Cara Mudah Masuk STAN

Dimana dapat kutemukan niat itu? N.I.H.I.L

Saat itu yang ada di pikiran saya hanyalah bagaimana mengatur strategi untuk memaksimalkan peluang di SNMPTN, ya PTN bukan STAN. Mengapa demikian? Sepanjang saya bersekolah di SMA, hampir setiap hari saya banyak menghabiskan waktu di sekolah hanya untuk bisa berselancar di internet secara gratis dengan wifi sekolah. Bukan game online, apalagi bokep, saya bisa menghabiskan waktu berjam-jam hanya untuk membaca informasi di laman-laman resmi yang berkaitan dengan pendidikan tinggi dan karir lanjutan. Tidak hanya itu, saya juga sering membaca pengalaman-pengalaman orang lain di blog mereka, biasanya tentang kebanggaan masuk PTN X, enak dan ngga enaknya kuliah di PTN Y, sampai curhatan alumni PTK sekelas PKN STAN yang susah naik jabatan gara-gara dihapuskanya program UPKP di lingkungan Kemenkeu pada era menteri Z. Hal itulah yang membuat semangatku untuk mendapatkan PTN terbaik untuk karirku kedepan semakin mengebu-gebu, dan niat untuk mendaftar PKN STAN semakin kabur, hilang entah kemana.

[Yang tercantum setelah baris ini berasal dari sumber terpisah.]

-- ---- the fill fold of A equals fillM ----

theorem foldl_set_shift (l : List (Int × (Int × Int))) (a : Option (Int × Int))
    (p : List (Option (Int × Int))) (h : ∀ iv ∈ l, 0 ≤ iv.1) :
    (l.map (Prod.map (fun i => (1 : Int) + i) id)).foldl
        (fun q iv => q.set iv.1.toNat (some iv.2)) (a :: p) =
      a :: l.foldl (fun q iv => q.set iv.1.toNat (some iv.2)) p := by
  induction l generalizing p with
  | nil => rfl
  | cons iv l ih =>
    have h0 : (0:Int) ≤ iv.1 := h iv (by simp)
    have ht : (1 + iv.1).toNat = iv.1.toNat + 1 := by omega
    simp only [List.map_cons, List.foldl_cons, Prod.map_fst, Prod.map_snd, id_eq, ht,
      List.set_cons_succ]
    exact ih _ (fun x hx => h x (by simp [hx]))

theorem idxA_nonneg (r : List (Option (Int × Int))) (i : Int) (hi : i ∈ idxA r 0) : 0 ≤ i := by
  induction r generalizing i with
  | nil => simp [idxA_nil] at hi
  | cons a r ih =>
    cases a with
    | some m =>
      rw [idxA_cons_some, idxA_shift] at hi
      simp at hi
      obtain ⟨j, hj, rfl⟩ := hi
      have := ih j hj; omega
    | none =>
      rw [idxA_cons_none, idxA_shift] at hi
      simp at hi
      rcases hi with rfl | ⟨j, hj, rfl⟩
      · omega
      · have := ih j hj; omega

theorem fill_eq (path : List (Option (Int × Int))) (perm : List (Int × Int))
    (h : perm.length = (idxA path 0).length) :
    ((idxA path 0).zip perm).foldl (fun q iv => q.set iv.1.toNat (some iv.2)) path =
      (fillM path perm).map some := by
  induction path generalizing perm with
  | nil => simp [idxA_nil, fillM]
  | cons a r ih =>
    cases a with
    | some m =>
      rw [idxA_cons_some, show (0:Int) + 1 = 1 from rfl, idxA_shift]
      rw [List.zip_map_left, foldl_set_shift _ _ _ (by
        intro iv hiv
        exact idxA_nonneg r iv.1 (List.of_mem_zip hiv).1)]
      rw [ih perm (by rw [← idxA_len_some m r]; exact h)]
      rfl
    | none =>
      rw [idxA_cons_none, show (0:Int) + 1 = 1 from rfl]
      cases perm with
      | nil =>
        exfalso
        rw [idxA_len_none] at h
        simp at h
      | cons v perm' =>
        rw [idxA_shift, List.zip_cons_cons, List.zip_map_left]
        simp only [List.foldl_cons, Int.toNat_zero, List.set_cons_zero]
        rw [foldl_set_shift _ _ _ (by
          intro iv hiv
          exact idxA_nonneg r iv.1 (List.of_mem_zip hiv).1)]
        rw [ih perm' (by rw [idxA_len_none] at h; simpa using h)]
        rfl

-- ---- A's simulation over the Dict equals simM over the Set ----

theorem simA_eq (pm : List (Int × Int)) (x y : Int)
    (d : PySem.Dict (Int × Int) Bool) (s : PySem.Set (Int × Int))
    (h : ∀ k, d.contains k = decide (k ∈ s)) :
    pvSimA (pm.map some) x y d = simM pm x y s := by
  induction pm generalizing x y d s with
  | nil => rfl
  | cons mv rest ih =>
    simp only [List.map_cons, pvSimA, simM, Option.getD_some]
    split
    · rfl
    · rw [h]
      by_cases hm : (x + mv.1, y + mv.2) ∈ s
      · simp [hm]
      · simp only [hm, decide_false, if_false]
        exact ih _ _ _ _ (by
          intro k
          rw [PySem.Dict.contains_insert, h k]
          by_cases hk : k = (x + mv.1, y + mv.2) <;> simp [hk, PySem.Set.mem_add])

-- ---- perms in pvProd have length k ----

theorem pvProd_len (k : Nat) (perm : List (Int × Int)) (h : perm ∈ pvProd k) :
    perm.length = k := by
  induction k generalizing perm with
  | zero => simp [pvProd] at h; simp [h]
  | succ k ih =>
    simp only [pvProd, List.mem_flatMap, List.mem_map] at h
    obtain ⟨a, b, t, ht, rfl⟩ := h
    simp [ih t ht]

-- ---- A's outer loop equals goM (mapped to strings) ----

theorem loopA_eq (path : List (Option (Int × Int))) (perms : List (List (Int × Int)))
    (hlen : ∀ perm ∈ perms, perm.length = (idxA path 0).length) :
    pvLoopA path (idxA path 0) perms =
      (goM path 0 0 (PySem.Set.ofList [((0 : Int), (0 : Int))]) perms).map
        (fun p => String.ofList (p.map letterA)) := by
  induction perms with
  | nil => rfl
  | cons perm rest ih =>
    simp only [pvLoopA, goM]
    rw [fill_eq path perm (hlen perm (by simp))]
    rw [simA_eq _ 0 0 _ (PySem.Set.ofList [((0 : Int), (0 : Int))]) (by
      intro k
      by_cases hk : k = ((0 : Int), (0 : Int)) <;>
        simp [hk, PySem.Dict.contains_insert, PySem.Dict.contains_empty, PySem.Set.mem_ofList])]
    cases hsim : simM (fillM path perm) 0 0 (PySem.Set.ofList [((0 : Int), (0 : Int))]) with
    | none => simp [ih (fun q hq => hlen q (by simp [hq]))]
    | some pos =>
      by_cases hp : pos = (4, 4)
      · subst hp
        simp only [if_true, Option.map_some, List.map_map]
        exact congrArg some (congrArg String.ofList
          (List.map_congr_left (fun m _ => by simp [letterA, Function.comp])))
      · simp [hp, ih (fun q hq => hlen q (by simp [hq]))]

theorem bridgeA (str : String) :
    CorrectPath str =
      (goM (str.toList.map (fun c => pvMovesA.get? c)) 0 0
          (PySem.Set.ofList [((0 : Int), (0 : Int))])
          (pvProd (idxA (str.toList.map (fun c => pvMovesA.get? c)) 0).length)).map
        (fun p => String.ofList (p.map letterA)) := by
  unfold CorrectPath
  exact loopA_eq _ _ (fun perm hp => pvProd_len _ perm hp)

-- ---- B's dfs equals dfsAbs (mapped to letters) ----

theorem movesB_get?_eq (c : Char) : pvMovesB.get? c = pvMovesA.get? c := rfl

theorem movesB_contains_get? (c : Char) :
    pvMovesB.contains c = (pvMovesA.get? c).isSome :=
  PySem.Dict.contains_eq_isSome_get? pvMovesA c

set_option maxRecDepth 4096 in
theorem letterA_of_get? (c : Char) (m : Int × Int) (h : pvMovesA.get? c = some m) :
    letterA m = c := by
  have hmk : pvMovesA = PySem.Dict.mk
      [('r', (0, 1)), ('l', (0, -1)), ('d', (1, 0)), ('u', (-1, 0))] := by decide
  rw [hmk] at h
  simp only [PySem.Dict.get?_mk_cons] at h
  split_ifs at h with h1 h2 h3 h4
  · have hc : c = 'r' := (eq_of_beq h1).symm
    subst hc; cases h; decide
  · have hc : c = 'l' := (eq_of_beq h2).symm
    subst hc; cases h; decide
  · have hc : c = 'd' := (eq_of_beq h3).symm
    subst hc; cases h; decide
  · have hc : c = 'u' := (eq_of_beq h4).symm
    subst hc; cases h; decide
  · rw [show (PySem.Dict.mk [] : PySem.Dict Char (Int × Int)) = PySem.Dict.empty from rfl,
      PySem.Dict.get?_empty] at h
    exact absurd h (by simp)

theorem tryB_eq (opts : List Char) (vs : List (Int × Int)) (rest : List Char)
    (x y : Int) (vis : PySem.Set (Int × Int))
    (hc : List.Forall₂ (fun c v => pvMovesA.get? c = some v) opts vs)
    (hrec : ∀ x' y' vis', pvDfsB rest x' y' vis' =
      (dfsAbs (rest.map (fun c => pvMovesA.get? c)) x' y' vis').map (List.map letterA)) :
    pvTryB opts rest x y vis =
      (tryAbs vs (rest.map (fun c => pvMovesA.get? c)) x y vis).map (List.map letterA) := by
  induction hc with
  | nil => simp [pvTryB, tryAbs]
  | @cons c v opts' vs' hcv _ ih =>
    rw [pvTryB, tryAbs]
    simp only [movesB_get?_eq, hcv, Option.getD_some]
    split
    · rw [hrec]
      cases dfsAbs (rest.map (fun c => pvMovesA.get? c)) (x + v.1) (y + v.2)
          (PySem.Set.add vis (x + v.1, y + v.2)) with
      | none => simpa using ih
      | some t => simp [letterA_of_get? c v hcv]
    · exact ih

theorem dfsB_eq (chars : List Char) (x y : Int) (vis : PySem.Set (Int × Int)) :
    pvDfsB chars x y vis =
      (dfsAbs (chars.map (fun c => pvMovesA.get? c)) x y vis).map (List.map letterA) := by
  induction chars generalizing x y vis with
  | nil =>
    rw [pvDfsB]
    simp only [List.map_nil]
    rw [dfsAbs]
    split <;> rfl
  | cons c rest ih =>
    rw [pvDfsB]
    cases hc : pvMovesA.get? c with
    | some m =>
      have hcb : pvMovesB.contains c = true := by rw [movesB_contains_get?, hc]; rfl
      rw [if_pos hcb]
      simp only [List.map_cons, hc, dfsAbs]
      exact tryB_eq [c] [m] rest x y vis (List.Forall₂.cons hc List.Forall₂.nil) ih
    | none =>
      have hcb : pvMovesB.contains c = false := by rw [movesB_contains_get?, hc]; rfl
      rw [if_neg (by simp [hcb])]
      simp only [List.map_cons, hc, dfsAbs]
      refine tryB_eq _ pvVals rest x y vis ?_ ih
      exact List.Forall₂.cons (by decide) (List.Forall₂.cons (by decide)
        (List.Forall₂.cons (by decide) (List.Forall₂.cons (by decide) List.Forall₂.nil)))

STAN? ngga ah elu aja sono, gua mah pilih S1 PTN begitulah pikirku ketika temanku mengajak mendaftar tryout. Hal itu bisa terjadi karena informasi yang aku dapatkan selama ini dan pengalaman-pengalaman orang-orang yang aku kenal ditambah pengalaman orang lain yang menyesal kuliah di PKN STAN meskipun sekarang sudah jadi PNS di Kemenkeu. Hal yang ada dibenak saya waktu itu adalah mengapa harus diploma kalau sarjana saja bisa. Okelah lulus diploma STAN setahun atau tiga tahun langsung kerja, tunjangan besar, tapi setelahnya?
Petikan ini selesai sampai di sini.